* [Task directions]: Below are the records; copy each line in which "tail" can be found.
+ + + +
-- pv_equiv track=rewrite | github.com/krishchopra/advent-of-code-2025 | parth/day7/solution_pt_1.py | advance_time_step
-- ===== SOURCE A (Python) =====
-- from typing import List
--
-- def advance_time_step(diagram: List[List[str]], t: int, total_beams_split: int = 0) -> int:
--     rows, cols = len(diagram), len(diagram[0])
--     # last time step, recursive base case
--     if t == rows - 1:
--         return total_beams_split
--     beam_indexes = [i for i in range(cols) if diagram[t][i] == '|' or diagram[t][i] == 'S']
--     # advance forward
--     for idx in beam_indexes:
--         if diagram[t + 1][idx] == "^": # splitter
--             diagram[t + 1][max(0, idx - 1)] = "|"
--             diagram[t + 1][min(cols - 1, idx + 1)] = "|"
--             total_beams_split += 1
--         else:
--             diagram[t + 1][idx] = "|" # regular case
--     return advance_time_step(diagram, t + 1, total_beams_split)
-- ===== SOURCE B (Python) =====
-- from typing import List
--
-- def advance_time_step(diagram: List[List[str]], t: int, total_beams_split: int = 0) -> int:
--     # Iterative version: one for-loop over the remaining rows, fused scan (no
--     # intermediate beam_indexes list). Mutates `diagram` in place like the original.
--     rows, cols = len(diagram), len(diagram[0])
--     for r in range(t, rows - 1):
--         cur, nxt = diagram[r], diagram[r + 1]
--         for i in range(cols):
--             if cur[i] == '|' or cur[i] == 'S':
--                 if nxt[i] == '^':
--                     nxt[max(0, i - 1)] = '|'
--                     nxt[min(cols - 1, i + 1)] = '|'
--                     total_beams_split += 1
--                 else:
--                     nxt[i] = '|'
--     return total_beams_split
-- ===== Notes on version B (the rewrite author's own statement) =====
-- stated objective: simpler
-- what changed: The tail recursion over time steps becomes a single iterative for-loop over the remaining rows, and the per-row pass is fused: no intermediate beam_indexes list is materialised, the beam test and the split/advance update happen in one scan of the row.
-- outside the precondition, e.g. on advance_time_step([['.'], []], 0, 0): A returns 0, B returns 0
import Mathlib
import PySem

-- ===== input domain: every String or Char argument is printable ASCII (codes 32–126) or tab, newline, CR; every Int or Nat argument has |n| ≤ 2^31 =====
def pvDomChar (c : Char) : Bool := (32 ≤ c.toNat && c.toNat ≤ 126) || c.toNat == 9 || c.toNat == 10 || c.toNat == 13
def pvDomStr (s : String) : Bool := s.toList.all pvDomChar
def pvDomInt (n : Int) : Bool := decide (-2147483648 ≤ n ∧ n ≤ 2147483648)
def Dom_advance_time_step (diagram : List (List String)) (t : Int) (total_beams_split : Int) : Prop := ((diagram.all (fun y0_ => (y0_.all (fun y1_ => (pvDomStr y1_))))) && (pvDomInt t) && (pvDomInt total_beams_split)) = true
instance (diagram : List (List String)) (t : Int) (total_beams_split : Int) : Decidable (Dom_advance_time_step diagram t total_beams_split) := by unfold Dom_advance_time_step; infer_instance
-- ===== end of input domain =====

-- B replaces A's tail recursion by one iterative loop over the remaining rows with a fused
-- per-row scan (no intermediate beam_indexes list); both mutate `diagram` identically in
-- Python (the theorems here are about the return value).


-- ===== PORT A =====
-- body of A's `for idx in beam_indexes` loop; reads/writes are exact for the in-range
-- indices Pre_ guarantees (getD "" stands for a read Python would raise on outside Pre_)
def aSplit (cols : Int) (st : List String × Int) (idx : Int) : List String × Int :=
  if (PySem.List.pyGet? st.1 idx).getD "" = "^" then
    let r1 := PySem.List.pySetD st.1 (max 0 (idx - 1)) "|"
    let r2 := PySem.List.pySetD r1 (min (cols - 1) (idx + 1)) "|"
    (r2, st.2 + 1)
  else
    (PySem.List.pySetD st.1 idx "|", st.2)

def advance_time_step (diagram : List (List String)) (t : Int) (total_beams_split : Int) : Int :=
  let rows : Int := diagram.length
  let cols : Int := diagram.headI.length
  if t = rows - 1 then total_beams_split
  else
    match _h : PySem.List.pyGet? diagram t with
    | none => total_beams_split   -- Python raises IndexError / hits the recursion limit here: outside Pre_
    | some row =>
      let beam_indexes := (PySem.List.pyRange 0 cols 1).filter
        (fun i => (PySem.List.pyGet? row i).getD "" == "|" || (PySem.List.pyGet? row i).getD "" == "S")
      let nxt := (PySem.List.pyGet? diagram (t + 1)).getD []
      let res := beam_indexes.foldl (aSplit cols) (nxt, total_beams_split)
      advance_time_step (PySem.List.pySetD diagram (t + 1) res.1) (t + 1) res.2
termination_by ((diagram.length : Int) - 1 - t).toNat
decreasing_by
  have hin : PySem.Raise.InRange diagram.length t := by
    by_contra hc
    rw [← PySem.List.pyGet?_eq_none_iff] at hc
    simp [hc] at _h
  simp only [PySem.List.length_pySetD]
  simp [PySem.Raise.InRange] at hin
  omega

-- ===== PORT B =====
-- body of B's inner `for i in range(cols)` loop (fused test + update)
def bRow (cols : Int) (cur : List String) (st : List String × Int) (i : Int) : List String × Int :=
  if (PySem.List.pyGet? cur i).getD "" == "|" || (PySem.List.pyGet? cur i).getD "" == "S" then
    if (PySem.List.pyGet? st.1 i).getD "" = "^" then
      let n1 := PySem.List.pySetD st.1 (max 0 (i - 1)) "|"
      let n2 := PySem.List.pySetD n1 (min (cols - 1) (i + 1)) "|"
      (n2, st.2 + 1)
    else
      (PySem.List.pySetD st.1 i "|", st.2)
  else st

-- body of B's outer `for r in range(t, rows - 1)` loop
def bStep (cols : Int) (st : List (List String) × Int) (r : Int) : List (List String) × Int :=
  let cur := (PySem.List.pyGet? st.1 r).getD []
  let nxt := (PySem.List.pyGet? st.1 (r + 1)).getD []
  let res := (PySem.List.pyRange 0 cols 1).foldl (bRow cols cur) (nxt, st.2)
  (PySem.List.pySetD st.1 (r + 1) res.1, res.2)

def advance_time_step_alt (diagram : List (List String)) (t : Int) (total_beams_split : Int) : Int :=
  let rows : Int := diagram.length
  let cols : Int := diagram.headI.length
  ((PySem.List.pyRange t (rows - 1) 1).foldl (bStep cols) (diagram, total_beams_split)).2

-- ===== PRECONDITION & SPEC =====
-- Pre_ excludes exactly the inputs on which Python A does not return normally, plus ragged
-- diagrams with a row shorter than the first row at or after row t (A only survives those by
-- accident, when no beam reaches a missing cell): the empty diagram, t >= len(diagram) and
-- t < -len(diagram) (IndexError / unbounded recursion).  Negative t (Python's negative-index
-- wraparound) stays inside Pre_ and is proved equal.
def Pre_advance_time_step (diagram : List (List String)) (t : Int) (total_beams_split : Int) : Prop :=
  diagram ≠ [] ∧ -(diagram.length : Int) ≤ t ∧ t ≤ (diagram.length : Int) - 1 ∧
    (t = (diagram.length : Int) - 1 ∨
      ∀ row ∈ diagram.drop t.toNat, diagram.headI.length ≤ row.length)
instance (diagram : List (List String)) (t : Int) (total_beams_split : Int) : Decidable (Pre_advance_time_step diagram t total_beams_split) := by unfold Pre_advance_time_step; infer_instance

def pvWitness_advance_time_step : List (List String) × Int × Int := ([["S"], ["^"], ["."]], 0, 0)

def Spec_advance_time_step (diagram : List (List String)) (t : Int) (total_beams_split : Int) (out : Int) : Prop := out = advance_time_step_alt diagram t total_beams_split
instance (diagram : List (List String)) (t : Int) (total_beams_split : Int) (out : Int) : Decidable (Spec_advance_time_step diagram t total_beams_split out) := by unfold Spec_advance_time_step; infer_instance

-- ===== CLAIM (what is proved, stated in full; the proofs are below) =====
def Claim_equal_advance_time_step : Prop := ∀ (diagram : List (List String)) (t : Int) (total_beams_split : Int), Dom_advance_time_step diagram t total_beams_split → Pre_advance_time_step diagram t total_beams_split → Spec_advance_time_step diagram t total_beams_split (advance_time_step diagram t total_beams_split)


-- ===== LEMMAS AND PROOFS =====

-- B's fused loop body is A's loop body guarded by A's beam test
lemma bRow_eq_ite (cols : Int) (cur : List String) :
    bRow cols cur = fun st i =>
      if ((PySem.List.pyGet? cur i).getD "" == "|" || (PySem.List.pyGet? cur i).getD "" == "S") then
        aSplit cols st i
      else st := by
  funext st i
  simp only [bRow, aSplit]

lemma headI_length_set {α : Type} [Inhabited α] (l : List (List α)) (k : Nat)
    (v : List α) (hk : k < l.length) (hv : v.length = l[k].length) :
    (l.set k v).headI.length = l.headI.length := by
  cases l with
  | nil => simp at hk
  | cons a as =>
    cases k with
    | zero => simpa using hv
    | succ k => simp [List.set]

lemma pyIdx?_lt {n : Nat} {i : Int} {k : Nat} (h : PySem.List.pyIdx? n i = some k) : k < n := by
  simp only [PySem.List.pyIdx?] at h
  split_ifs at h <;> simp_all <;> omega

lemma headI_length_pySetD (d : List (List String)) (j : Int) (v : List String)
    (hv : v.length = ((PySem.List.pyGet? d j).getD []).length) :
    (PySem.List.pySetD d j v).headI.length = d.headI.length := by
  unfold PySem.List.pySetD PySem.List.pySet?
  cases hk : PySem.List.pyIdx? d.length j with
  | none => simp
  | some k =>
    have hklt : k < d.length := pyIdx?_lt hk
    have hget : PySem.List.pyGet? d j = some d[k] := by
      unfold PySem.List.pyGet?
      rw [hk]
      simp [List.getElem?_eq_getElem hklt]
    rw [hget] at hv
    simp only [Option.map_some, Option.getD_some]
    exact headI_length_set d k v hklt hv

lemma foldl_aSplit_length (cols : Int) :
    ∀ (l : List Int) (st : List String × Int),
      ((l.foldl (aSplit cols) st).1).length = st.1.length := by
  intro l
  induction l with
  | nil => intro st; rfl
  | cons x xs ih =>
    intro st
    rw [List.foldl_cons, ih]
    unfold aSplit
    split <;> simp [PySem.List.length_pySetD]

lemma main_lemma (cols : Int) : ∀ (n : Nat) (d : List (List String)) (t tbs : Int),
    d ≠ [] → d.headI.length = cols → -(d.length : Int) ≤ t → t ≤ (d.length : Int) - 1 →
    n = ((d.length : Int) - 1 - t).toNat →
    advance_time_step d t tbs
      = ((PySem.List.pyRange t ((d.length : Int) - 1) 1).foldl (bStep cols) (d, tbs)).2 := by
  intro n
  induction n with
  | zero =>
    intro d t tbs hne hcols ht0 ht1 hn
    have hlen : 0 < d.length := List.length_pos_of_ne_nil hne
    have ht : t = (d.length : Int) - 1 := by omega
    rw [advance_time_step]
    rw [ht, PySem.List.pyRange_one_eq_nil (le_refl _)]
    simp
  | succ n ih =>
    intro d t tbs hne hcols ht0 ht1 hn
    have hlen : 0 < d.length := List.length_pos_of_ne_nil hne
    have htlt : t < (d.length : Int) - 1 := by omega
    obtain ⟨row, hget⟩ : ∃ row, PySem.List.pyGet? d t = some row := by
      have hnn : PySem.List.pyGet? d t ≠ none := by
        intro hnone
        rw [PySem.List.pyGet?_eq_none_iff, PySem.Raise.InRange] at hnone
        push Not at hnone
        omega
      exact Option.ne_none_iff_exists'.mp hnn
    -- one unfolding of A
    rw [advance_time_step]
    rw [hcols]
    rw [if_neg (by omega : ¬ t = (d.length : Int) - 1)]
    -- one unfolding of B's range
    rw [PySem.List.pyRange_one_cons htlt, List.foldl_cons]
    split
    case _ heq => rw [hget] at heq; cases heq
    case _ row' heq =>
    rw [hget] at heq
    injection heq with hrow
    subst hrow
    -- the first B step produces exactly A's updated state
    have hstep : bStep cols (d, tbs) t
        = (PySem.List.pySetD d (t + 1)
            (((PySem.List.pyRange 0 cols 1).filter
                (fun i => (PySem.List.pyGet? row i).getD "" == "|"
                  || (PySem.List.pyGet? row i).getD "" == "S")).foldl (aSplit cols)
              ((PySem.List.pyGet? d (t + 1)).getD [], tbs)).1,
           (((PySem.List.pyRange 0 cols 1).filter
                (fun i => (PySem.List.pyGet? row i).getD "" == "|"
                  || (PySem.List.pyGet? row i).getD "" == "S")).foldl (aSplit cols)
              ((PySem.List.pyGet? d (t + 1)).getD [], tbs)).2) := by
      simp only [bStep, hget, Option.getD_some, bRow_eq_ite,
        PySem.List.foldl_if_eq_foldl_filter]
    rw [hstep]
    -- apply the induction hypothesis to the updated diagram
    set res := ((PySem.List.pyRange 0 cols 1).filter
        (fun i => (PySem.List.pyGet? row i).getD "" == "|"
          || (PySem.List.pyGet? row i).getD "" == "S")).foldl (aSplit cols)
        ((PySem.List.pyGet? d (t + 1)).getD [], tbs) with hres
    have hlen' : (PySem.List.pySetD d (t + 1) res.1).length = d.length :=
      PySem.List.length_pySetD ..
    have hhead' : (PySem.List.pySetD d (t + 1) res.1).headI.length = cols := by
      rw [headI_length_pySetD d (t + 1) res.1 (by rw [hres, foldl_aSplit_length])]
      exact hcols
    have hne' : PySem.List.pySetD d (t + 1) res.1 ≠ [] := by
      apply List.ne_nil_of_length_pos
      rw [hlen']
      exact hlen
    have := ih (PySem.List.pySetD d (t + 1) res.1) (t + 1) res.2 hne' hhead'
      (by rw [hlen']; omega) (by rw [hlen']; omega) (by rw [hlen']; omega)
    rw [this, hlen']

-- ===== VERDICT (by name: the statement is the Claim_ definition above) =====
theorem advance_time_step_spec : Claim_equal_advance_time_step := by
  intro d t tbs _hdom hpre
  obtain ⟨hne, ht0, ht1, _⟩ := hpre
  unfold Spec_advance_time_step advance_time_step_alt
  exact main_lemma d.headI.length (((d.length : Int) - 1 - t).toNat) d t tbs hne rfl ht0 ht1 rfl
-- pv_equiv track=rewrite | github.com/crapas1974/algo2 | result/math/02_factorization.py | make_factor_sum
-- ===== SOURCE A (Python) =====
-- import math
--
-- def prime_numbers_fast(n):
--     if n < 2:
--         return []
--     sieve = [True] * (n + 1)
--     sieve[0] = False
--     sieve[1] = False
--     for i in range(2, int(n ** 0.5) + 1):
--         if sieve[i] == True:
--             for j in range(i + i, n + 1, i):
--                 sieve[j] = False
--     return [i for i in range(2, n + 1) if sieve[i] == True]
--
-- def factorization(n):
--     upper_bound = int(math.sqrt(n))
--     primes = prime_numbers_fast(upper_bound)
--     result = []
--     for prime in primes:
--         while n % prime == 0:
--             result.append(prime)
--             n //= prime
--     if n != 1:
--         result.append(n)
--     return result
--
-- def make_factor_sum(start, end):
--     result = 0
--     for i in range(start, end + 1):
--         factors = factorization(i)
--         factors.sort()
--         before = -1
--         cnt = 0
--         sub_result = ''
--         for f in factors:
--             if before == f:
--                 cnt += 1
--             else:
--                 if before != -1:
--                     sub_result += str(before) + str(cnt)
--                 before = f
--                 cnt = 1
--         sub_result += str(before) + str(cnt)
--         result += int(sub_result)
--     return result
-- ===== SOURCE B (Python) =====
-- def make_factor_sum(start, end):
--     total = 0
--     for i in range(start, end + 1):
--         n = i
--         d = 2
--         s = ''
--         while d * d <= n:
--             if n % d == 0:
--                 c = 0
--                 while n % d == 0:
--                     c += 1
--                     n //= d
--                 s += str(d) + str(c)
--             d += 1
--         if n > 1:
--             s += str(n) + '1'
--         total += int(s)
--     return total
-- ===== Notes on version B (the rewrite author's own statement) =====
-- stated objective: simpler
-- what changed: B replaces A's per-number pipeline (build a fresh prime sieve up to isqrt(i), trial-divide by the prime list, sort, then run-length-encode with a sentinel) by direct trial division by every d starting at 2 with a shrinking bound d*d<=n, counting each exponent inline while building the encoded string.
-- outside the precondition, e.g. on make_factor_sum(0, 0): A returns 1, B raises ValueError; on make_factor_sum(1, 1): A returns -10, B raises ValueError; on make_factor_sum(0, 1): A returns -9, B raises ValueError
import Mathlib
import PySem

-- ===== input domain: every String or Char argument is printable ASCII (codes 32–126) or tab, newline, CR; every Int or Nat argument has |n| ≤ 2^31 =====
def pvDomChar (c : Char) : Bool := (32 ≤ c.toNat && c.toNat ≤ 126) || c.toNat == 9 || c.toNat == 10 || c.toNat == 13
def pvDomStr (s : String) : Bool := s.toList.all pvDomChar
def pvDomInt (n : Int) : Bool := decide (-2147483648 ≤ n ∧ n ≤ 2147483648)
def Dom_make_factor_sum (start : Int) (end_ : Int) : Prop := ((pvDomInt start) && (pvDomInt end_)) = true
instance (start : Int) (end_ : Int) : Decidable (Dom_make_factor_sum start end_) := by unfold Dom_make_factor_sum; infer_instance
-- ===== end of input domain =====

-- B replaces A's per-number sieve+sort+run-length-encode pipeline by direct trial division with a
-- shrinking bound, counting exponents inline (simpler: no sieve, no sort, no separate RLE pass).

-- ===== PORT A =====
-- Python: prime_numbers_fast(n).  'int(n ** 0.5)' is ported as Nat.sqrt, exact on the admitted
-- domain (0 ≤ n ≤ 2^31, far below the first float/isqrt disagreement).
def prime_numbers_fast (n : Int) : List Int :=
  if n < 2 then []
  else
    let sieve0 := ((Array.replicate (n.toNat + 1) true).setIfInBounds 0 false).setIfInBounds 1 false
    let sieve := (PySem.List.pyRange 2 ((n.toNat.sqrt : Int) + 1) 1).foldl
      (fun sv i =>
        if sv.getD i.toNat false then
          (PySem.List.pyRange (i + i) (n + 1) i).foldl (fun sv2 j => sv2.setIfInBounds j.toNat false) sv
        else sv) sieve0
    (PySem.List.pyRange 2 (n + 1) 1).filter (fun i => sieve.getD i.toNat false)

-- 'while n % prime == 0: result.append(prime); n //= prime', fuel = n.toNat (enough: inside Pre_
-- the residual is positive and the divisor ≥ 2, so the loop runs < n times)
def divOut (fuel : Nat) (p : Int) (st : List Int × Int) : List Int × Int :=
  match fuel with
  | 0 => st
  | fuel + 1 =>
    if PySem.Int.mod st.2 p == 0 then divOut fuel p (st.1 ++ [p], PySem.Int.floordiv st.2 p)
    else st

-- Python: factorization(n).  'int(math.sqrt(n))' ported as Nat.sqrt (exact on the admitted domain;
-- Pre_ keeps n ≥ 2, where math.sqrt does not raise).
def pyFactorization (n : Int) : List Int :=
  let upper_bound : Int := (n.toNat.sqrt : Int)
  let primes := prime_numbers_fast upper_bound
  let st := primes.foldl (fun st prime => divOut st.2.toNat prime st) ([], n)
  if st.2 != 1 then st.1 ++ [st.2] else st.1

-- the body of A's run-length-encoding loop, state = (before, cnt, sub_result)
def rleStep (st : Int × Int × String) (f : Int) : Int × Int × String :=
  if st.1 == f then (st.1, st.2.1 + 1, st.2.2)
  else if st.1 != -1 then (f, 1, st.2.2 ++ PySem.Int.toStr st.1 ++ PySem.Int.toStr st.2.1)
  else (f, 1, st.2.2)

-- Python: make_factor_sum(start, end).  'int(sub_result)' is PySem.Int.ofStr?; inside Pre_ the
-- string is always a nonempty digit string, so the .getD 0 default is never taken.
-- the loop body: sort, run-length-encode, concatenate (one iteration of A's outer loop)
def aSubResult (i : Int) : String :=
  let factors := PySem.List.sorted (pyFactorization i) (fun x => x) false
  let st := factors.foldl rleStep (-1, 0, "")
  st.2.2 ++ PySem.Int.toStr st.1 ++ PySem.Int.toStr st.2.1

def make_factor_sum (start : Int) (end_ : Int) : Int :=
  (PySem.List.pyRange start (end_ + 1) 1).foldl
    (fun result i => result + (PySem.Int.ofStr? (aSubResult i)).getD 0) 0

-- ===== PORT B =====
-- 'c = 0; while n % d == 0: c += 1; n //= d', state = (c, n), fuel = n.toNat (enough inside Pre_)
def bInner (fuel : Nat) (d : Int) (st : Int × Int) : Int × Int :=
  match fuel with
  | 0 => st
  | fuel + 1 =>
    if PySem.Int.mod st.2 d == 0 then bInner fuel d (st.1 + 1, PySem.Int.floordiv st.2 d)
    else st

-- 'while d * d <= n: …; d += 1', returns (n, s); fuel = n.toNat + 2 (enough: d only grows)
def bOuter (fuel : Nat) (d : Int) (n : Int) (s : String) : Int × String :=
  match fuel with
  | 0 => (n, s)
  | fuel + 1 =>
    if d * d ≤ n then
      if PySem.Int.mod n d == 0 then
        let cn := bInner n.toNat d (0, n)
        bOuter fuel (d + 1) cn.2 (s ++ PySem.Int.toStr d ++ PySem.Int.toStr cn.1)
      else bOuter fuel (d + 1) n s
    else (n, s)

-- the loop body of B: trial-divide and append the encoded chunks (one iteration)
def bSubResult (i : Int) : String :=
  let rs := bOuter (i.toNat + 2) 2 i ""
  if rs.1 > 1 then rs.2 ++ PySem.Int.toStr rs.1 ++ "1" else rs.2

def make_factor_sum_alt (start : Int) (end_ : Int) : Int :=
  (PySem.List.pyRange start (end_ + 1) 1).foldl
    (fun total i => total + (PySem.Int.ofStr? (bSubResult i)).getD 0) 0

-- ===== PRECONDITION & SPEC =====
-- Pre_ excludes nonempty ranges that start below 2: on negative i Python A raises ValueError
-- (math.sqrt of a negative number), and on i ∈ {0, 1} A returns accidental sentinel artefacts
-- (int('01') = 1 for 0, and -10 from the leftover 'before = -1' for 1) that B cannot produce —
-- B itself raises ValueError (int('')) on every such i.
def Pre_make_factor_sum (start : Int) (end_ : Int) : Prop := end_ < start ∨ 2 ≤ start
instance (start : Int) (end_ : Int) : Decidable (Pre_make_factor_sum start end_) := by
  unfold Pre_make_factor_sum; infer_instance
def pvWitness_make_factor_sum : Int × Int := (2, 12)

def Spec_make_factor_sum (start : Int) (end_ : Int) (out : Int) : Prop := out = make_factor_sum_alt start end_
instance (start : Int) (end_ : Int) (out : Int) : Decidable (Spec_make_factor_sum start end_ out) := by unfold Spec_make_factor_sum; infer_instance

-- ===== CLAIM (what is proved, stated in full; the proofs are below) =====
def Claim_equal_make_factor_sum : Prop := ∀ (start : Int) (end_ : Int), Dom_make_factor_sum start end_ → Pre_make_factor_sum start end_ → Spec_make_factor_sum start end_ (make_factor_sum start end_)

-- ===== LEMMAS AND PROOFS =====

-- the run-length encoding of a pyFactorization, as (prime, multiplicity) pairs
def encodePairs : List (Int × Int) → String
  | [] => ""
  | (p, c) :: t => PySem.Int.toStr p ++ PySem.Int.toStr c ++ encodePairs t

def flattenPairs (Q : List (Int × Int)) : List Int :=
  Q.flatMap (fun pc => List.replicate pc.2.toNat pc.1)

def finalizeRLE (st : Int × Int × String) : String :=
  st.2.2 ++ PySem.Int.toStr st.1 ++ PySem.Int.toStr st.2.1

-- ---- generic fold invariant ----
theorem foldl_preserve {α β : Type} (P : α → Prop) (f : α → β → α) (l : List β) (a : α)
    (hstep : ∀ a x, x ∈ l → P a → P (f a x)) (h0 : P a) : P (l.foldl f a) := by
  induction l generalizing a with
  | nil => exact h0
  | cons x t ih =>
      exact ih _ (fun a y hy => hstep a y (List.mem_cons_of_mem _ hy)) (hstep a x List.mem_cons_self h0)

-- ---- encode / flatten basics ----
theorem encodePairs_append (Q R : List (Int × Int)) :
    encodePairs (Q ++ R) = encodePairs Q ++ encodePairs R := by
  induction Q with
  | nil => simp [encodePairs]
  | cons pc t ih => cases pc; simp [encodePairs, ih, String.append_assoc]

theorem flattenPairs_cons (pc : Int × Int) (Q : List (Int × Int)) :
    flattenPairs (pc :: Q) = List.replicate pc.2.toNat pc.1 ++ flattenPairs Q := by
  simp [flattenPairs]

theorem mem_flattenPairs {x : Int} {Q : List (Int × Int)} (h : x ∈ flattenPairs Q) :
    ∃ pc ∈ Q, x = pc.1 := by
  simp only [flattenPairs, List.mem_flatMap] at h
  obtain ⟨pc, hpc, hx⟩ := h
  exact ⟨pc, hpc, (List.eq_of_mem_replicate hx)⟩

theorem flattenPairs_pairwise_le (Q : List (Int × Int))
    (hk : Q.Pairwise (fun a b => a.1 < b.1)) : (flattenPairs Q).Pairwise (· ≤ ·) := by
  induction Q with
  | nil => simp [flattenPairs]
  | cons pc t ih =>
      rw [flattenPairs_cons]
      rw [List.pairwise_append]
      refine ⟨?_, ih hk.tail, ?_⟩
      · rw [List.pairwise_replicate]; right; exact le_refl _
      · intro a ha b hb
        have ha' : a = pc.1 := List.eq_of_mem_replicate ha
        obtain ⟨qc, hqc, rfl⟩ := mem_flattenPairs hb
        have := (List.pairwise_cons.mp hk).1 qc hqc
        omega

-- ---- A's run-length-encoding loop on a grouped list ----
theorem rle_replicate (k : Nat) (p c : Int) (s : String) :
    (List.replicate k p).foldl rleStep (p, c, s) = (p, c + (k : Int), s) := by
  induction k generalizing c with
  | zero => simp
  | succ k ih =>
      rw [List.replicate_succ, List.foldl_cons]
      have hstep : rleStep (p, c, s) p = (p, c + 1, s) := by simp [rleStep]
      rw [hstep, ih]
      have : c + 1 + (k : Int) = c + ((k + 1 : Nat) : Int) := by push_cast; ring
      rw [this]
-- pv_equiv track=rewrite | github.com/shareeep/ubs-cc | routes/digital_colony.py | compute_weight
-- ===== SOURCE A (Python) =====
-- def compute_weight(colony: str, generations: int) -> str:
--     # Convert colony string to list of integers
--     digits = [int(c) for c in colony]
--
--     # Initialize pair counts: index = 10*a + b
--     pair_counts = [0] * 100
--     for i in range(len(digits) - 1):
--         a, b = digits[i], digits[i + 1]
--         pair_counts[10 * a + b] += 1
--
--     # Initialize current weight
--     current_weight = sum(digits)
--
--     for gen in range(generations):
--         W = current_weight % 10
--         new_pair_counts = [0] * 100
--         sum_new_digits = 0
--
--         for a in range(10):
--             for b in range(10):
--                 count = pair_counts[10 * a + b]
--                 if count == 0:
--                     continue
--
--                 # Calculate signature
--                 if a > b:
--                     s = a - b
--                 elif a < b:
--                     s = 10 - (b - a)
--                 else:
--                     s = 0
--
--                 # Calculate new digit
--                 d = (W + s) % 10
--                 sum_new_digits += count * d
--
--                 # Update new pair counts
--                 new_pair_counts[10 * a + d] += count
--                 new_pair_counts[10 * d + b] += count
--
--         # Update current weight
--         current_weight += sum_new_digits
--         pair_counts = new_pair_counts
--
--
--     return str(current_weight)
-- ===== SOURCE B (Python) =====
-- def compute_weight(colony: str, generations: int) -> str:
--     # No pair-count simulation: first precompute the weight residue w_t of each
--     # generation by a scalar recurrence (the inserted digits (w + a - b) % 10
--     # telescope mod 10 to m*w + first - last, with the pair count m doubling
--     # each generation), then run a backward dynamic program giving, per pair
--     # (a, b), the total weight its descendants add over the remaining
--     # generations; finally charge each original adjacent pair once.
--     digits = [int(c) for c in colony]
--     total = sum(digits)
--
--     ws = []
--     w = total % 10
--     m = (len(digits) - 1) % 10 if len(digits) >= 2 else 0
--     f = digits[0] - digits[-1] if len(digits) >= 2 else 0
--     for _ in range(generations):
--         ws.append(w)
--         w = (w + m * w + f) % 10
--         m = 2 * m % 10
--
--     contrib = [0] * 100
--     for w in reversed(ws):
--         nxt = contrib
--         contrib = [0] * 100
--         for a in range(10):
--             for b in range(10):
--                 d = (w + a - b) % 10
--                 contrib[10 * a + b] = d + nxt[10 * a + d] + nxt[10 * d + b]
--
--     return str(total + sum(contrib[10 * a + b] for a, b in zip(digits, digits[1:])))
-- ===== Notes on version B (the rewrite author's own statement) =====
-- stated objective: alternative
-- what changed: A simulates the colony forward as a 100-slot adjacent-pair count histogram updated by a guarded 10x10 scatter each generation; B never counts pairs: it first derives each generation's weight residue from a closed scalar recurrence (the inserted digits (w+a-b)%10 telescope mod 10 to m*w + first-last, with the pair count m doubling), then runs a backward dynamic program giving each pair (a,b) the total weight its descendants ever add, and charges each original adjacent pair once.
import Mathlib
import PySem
+ + + +
* [Output below]:
-- what changed: The tail recursion over time steps becomes a single iterative for-loop over the remaining rows, and the per-row pass is fused: no intermediate beam_indexes list is materialised, the beam test and the split/advance update happen in one scan of the row.
-- B replaces A's tail recursion by one iterative loop over the remaining rows with a fused
      refine ⟨?_, ih hk.tail, ?_⟩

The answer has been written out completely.